▶ Task item
Spot each line in the records below where the word "Decidable" occurs, then copy it.

Saved data entries
+++

-- pv_equiv track=rewrite | github.com/dvc0310/Interview-prep-stuff | anki/mostwater.py | longest_true_word
-- ===== SOURCE A (Python) =====
-- def longest_true_word(dictionary):
--     max_length = 0
--     longest_word = ""
--
--     for word, flag in dictionary.items():
--         if flag is True and len(word) > max_length:
--             max_length = len(word)
--             longest_word = word
--
--     return longest_word
-- ===== SOURCE B (Python) =====
-- def longest_true_word(dictionary):
--     # sort items by descending word length (stable), return first flagged word
--     for word, flag in sorted(dictionary.items(), key=lambda kv: len(kv[0]), reverse=True):
--         if flag is True:
--             return word
--     return ""
-- ===== Notes on version B (the rewrite author's own statement) =====
-- stated objective: alternative
-- what changed: Replaces A's single-pass running-max scan with a stable sort of the items by descending word length followed by a first-match scan for a True flag.
import Mathlib
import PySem

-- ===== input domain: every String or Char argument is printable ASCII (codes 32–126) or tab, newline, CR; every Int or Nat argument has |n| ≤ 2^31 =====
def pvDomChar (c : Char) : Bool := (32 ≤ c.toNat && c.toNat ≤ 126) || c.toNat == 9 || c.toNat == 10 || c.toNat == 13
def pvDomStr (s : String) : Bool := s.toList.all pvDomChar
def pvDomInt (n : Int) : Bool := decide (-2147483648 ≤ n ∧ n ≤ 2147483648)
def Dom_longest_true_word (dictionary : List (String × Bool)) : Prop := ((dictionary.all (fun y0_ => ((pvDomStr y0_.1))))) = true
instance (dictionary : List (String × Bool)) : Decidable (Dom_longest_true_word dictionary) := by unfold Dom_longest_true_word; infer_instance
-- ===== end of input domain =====

-- B sorts the items by descending word length (stable) and returns the first word whose
-- flag is true; A is a one-pass running-max scan. Alternative algorithm, same values.

-- ===== PORT A =====
def longest_true_word (dictionary : List (String × Bool)) : String :=
  (dictionary.foldl
    (fun st kv =>
      if kv.2 = true ∧ st.1 < PySem.Str.len kv.1 then (PySem.Str.len kv.1, kv.1) else st)
    ((0 : Int), "")).2

-- ===== PORT B =====
-- the 'for … : if flag is True: return word / return ""' loop of Source B
def pvFirstTrue : List (String × Bool) → String
  | [] => ""
  | kv :: rest => if kv.2 then kv.1 else pvFirstTrue rest

def longest_true_word_alt (dictionary : List (String × Bool)) : String :=
  pvFirstTrue (PySem.List.sorted dictionary (fun kv => PySem.Str.len kv.1) true)

-- ===== PRECONDITION & SPEC =====
def Spec_longest_true_word (dictionary : List (String × Bool)) (out : String) : Prop := out = longest_true_word_alt dictionary
instance (dictionary : List (String × Bool)) (out : String) : Decidable (Spec_longest_true_word dictionary out) := by unfold Spec_longest_true_word; infer_instance

-- ===== CLAIM (what is proved, stated in full; the proofs are below) =====
def Claim_equal_longest_true_word : Prop := ∀ (dictionary : List (String × Bool)), Dom_longest_true_word dictionary → Spec_longest_true_word dictionary (longest_true_word dictionary)

-- ===== LEMMAS AND PROOFS =====

-- descending word length, the order B's sort establishes
def pvDesc (l : List (String × Bool)) : Prop :=
  l.Pairwise (fun a b => PySem.Str.len b.1 ≤ PySem.Str.len a.1)

-- the insertion step of PySem's stable reverse sort with key = word length
def pvIns (x : String × Bool) (acc : List (String × Bool)) : List (String × Bool) :=
  PySem.List.insertBy (fun a b => decide (PySem.Str.len b.1 < PySem.Str.len a.1)) x acc

lemma pvFirstTrue_eq_find? (l : List (String × Bool)) :
    pvFirstTrue l = ((l.find? (fun kv => kv.2)).map (·.1)).getD "" := by
  induction l with
  | nil => rfl
  | cons kv rest ih =>
    by_cases h : kv.2 = true <;> simp [pvFirstTrue, List.find?, h, ih]

lemma pvIns_cons_of_lt (x y : String × Bool) (ys : List (String × Bool))
    (hb : PySem.Str.len y.1 < PySem.Str.len x.1) :
    pvIns x (y :: ys) = x :: y :: ys := by
  unfold pvIns PySem.List.insertBy
  rw [decide_eq_true hb]
  rfl

lemma pvIns_cons_of_ge (x y : String × Bool) (ys : List (String × Bool))
    (hb : ¬ PySem.Str.len y.1 < PySem.Str.len x.1) :
    pvIns x (y :: ys) = y :: pvIns x ys := by
  conv_lhs => unfold pvIns PySem.List.insertBy
  rw [decide_eq_false hb]
  rfl

lemma pvIns_desc (x : String × Bool) (acc : List (String × Bool)) (h : pvDesc acc) :
    pvDesc (pvIns x acc) := by
  induction acc with
  | nil =>
    unfold pvIns PySem.List.insertBy
    simp [pvDesc]
  | cons y ys ih =>
    rcases List.pairwise_cons.mp h with ⟨hy, hys⟩
    by_cases hb : PySem.Str.len y.1 < PySem.Str.len x.1
    · rw [pvIns_cons_of_lt x y ys hb]
      refine List.pairwise_cons.mpr ⟨?_, h⟩
      intro z hz
      rcases List.mem_cons.mp hz with rfl | hz
      · omega
      · have := hy z hz; omega
    · rw [pvIns_cons_of_ge x y ys hb]
      refine List.pairwise_cons.mpr ⟨?_, ih hys⟩
      intro z hz
      rcases (PySem.List.mem_insertBy _ _ _ _).mp hz with rfl | hz
      · omega
      · exact hy z hz

lemma find?_pvIns (x : String × Bool) (acc : List (String × Bool)) (h : pvDesc acc) :
    (pvIns x acc).find? (fun kv => kv.2) =
      if x.2 then
        match acc.find? (fun kv => kv.2) with
        | some t => if PySem.Str.len t.1 < PySem.Str.len x.1 then some x else some t
        | none => some x
      else acc.find? (fun kv => kv.2) := by
  induction acc with
  | nil =>
    unfold pvIns PySem.List.insertBy
    by_cases hx : x.2 = true <;> simp [List.find?, hx]
  | cons y ys ih =>
    rcases List.pairwise_cons.mp h with ⟨hy, hys⟩
    by_cases hb : PySem.Str.len y.1 < PySem.Str.len x.1
    · -- x is placed in front of y :: ys
      rw [pvIns_cons_of_lt x y ys hb]
      by_cases hx : x.2 = true
      · rw [List.find?_cons_of_pos (by simpa using hx), if_pos hx]
        cases hfy : (y :: ys).find? (fun kv => kv.2) with
        | none => rfl
        | some t =>
          have ht : t ∈ y :: ys := List.mem_of_find?_eq_some hfy
          have hlen : PySem.Str.len t.1 < PySem.Str.len x.1 := by
            rcases List.mem_cons.mp ht with rfl | ht
            · exact hb
            · have := hy t ht; omega
          show some x = if PySem.Str.len t.1 < PySem.Str.len x.1 then some x else some t
          rw [if_pos hlen]
      · rw [List.find?_cons_of_neg (by simpa using hx), if_neg hx]
    · -- x is inserted behind y
      rw [pvIns_cons_of_ge x y ys hb]
      by_cases hyt : y.2 = true
      · rw [List.find?_cons_of_pos (by simpa using hyt),
            List.find?_cons_of_pos (by simpa using hyt)]
        by_cases hx : x.2 = true
        · rw [if_pos hx]
          show some y = if PySem.Str.len y.1 < PySem.Str.len x.1 then some x else some y
          rw [if_neg hb]
        · rw [if_neg hx]
      · rw [List.find?_cons_of_neg (by simpa using hyt),
            List.find?_cons_of_neg (by simpa using hyt)]
        exact ih hys

-- coupling invariant between A's running state (m, w) and the sorted accumulator
def pvInv (acc : List (String × Bool)) (m : Int) (w : String) : Prop :=
  pvDesc acc ∧
    ((acc.find? (fun kv => kv.2) = none ∧ m = 0 ∧ w = "") ∨
     (∃ t, acc.find? (fun kv => kv.2) = some t ∧ m = PySem.Str.len t.1 ∧ w = t.1))

lemma pv_len_nonneg (s : String) : 0 ≤ PySem.Str.len s := by
  simp [PySem.Str.len_eq]

lemma pv_len_zero (s : String) (h : PySem.Str.len s = 0) : s = "" := by
  rw [PySem.Str.len_eq] at h
  have : s.toList = [] := by
    have := List.length_eq_zero_iff.mp (by exact_mod_cast h)
    exact this
  exact String.toList_eq_nil_iff.mp this

lemma pv_main (d acc : List (String × Bool)) (m : Int) (w : String)
    (h : pvInv acc m w) :
    (d.foldl
      (fun st kv =>
        if kv.2 = true ∧ st.1 < PySem.Str.len kv.1 then (PySem.Str.len kv.1, kv.1) else st)
      (m, w)).2
      = pvFirstTrue (d.foldl (fun acc x => pvIns x acc) acc) := by
  induction d generalizing acc m w with
  | nil =>
    rcases h with ⟨-, ⟨hf, hm, hw⟩ | ⟨t, hf, hm, hw⟩⟩ <;>
      simp [pvFirstTrue_eq_find?, hf, hw]
  | cons x d ih =>
    simp only [List.foldl_cons]
    have hdesc := (h.1)
    have hdesc' := pvIns_desc x acc hdesc
    have hfind := find?_pvIns x acc hdesc
    by_cases hx : x.2 = true
    · rcases h with ⟨-, ⟨hf, hm, hw⟩ | ⟨t, hf, hm, hw⟩⟩
      · -- no true entry yet
        rw [hf] at hfind
        simp only [hx, if_true] at hfind
        by_cases hpos : m < PySem.Str.len x.1
        · rw [if_pos ⟨hx, hpos⟩]
          exact ih _ _ _ ⟨hdesc', Or.inr ⟨x, hfind, rfl, rfl⟩⟩
        · have h0 : PySem.Str.len x.1 = 0 := by
            have := pv_len_nonneg x.1; omega
          rw [if_neg (by tauto)]
          exact ih _ _ _ ⟨hdesc', Or.inr ⟨x, hfind, by omega, by rw [hw, pv_len_zero _ h0]⟩⟩
      · rw [hf] at hfind
        simp only [hx, if_true] at hfind
        by_cases hlt : PySem.Str.len t.1 < PySem.Str.len x.1
        · rw [if_pos ⟨hx, by omega⟩]
          rw [if_pos hlt] at hfind
          exact ih _ _ _ ⟨hdesc', Or.inr ⟨x, hfind, rfl, rfl⟩⟩
        · rw [if_neg (by rw [hm]; tauto)]
          rw [if_neg hlt] at hfind
          exact ih _ _ _ ⟨hdesc', Or.inr ⟨t, hfind, hm, hw⟩⟩
    · rw [if_neg (by tauto)]
      rw [if_neg (by simp [hx])] at hfind
      refine ih _ _ _ ⟨hdesc', ?_⟩
      rcases h with ⟨-, ⟨hf, hm, hw⟩ | ⟨t, hf, hm, hw⟩⟩
      · exact Or.inl ⟨hfind.trans hf, hm, hw⟩
      · exact Or.inr ⟨t, hfind.trans hf, hm, hw⟩

-- ===== VERDICT (by name: the statement is the Claim_ definition above) =====
theorem longest_true_word_spec : Claim_equal_longest_true_word := by
  intro d _
  unfold Spec_longest_true_word longest_true_word longest_true_word_alt
  rw [PySem.List.sorted_rev_eq_foldl_insertBy]
  exact pv_main d [] 0 "" ⟨List.Pairwise.nil, Or.inl ⟨rfl, rfl, rfl⟩⟩
lemma mem_pvG : ∀ (E : List (Int × Int)) (a prev z : Int), (∀ q ∈ E, prev ≤ q.1) →
    E.Pairwise (fun p q => p.1 ≤ q.1) →
    (z ∈ pvG a prev E ↔ prev ≤ z ∧ (∃ q ∈ E, z < q.1) ∧ 0 < a + pvCntE E z) := by
  intro E
  induction E with
  | nil => intro a prev z _ _; simp [pvG]
  | cons e t ih =>
    intro a prev z h1 h2
    rcases List.pairwise_cons.mp h2 with ⟨he, ht⟩
    have hprev : prev ≤ e.1 := h1 e (by simp)
    simp only [pvG, Finset.mem_union]
    by_cases hez : e.1 ≤ z
    · -- z to the right of the first event: the head Icc cannot contain it
      have hnicc : z ∉ (if 0 < a then Finset.Icc prev (e.1 - 1) else ∅) := by
        split_ifs <;> simp [Finset.mem_Icc]
        omega
      have hcnt : pvCntE (e :: t) z = e.2 + pvCntE t z := by
        simp [pvCntE, if_pos hez]
      constructor
      · rintro (hz | hz)
        · exact absurd hz hnicc
        · rcases (ih (a + e.2) e.1 z he ht).mp hz with ⟨_, ⟨q, hq, hzq⟩, hc⟩
          exact ⟨by omega, ⟨q, by simp [hq], hzq⟩, by rw [hcnt]; omega⟩
      · rintro ⟨_, ⟨q, hq, hzq⟩, hc⟩
        refine Or.inr ((ih (a + e.2) e.1 z he ht).mpr ⟨hez, ⟨q, ?_, hzq⟩, by rw [hcnt] at hc; omega⟩)
        rcases List.mem_cons.mp hq with rfl | hq
        · omega
        · exact hq
    · -- z strictly left of every event
      have hallgt : ∀ q ∈ e :: t, z < q.1 := by
        intro q hq
        rcases List.mem_cons.mp hq with rfl | hq
        · omega
        · have := he q hq; omega
      have hcnt : pvCntE (e :: t) z = 0 := pvCntE_zero _ _ hallgt
      have hnt : z ∉ pvG (a + e.2) e.1 t := by
        intro hz
        have := pvG_subset t (a + e.2) e.1 he ht z hz
        omega
      constructor
      · rintro (hz | hz)
        · split_ifs at hz with hpos
          · rw [Finset.mem_Icc] at hz
            exact ⟨hz.1, ⟨e, by simp, by omega⟩, by rw [hcnt]; omega⟩
          · simp at hz
        · exact absurd hz hnt
      · rintro ⟨hpz, _, hc⟩
        rw [hcnt] at hc
        left
        rw [if_pos (by omega), Finset.mem_Icc]
        omega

+++

▶ Written response
instance (dictionary : List (String × Bool)) : Decidable (Dom_longest_true_word dictionary) := by unfold Dom_longest_true_word; infer_instance
instance (dictionary : List (String × Bool)) (out : String) : Decidable (Spec_longest_true_word dictionary out) := by unfold Spec_longest_true_word; infer_instance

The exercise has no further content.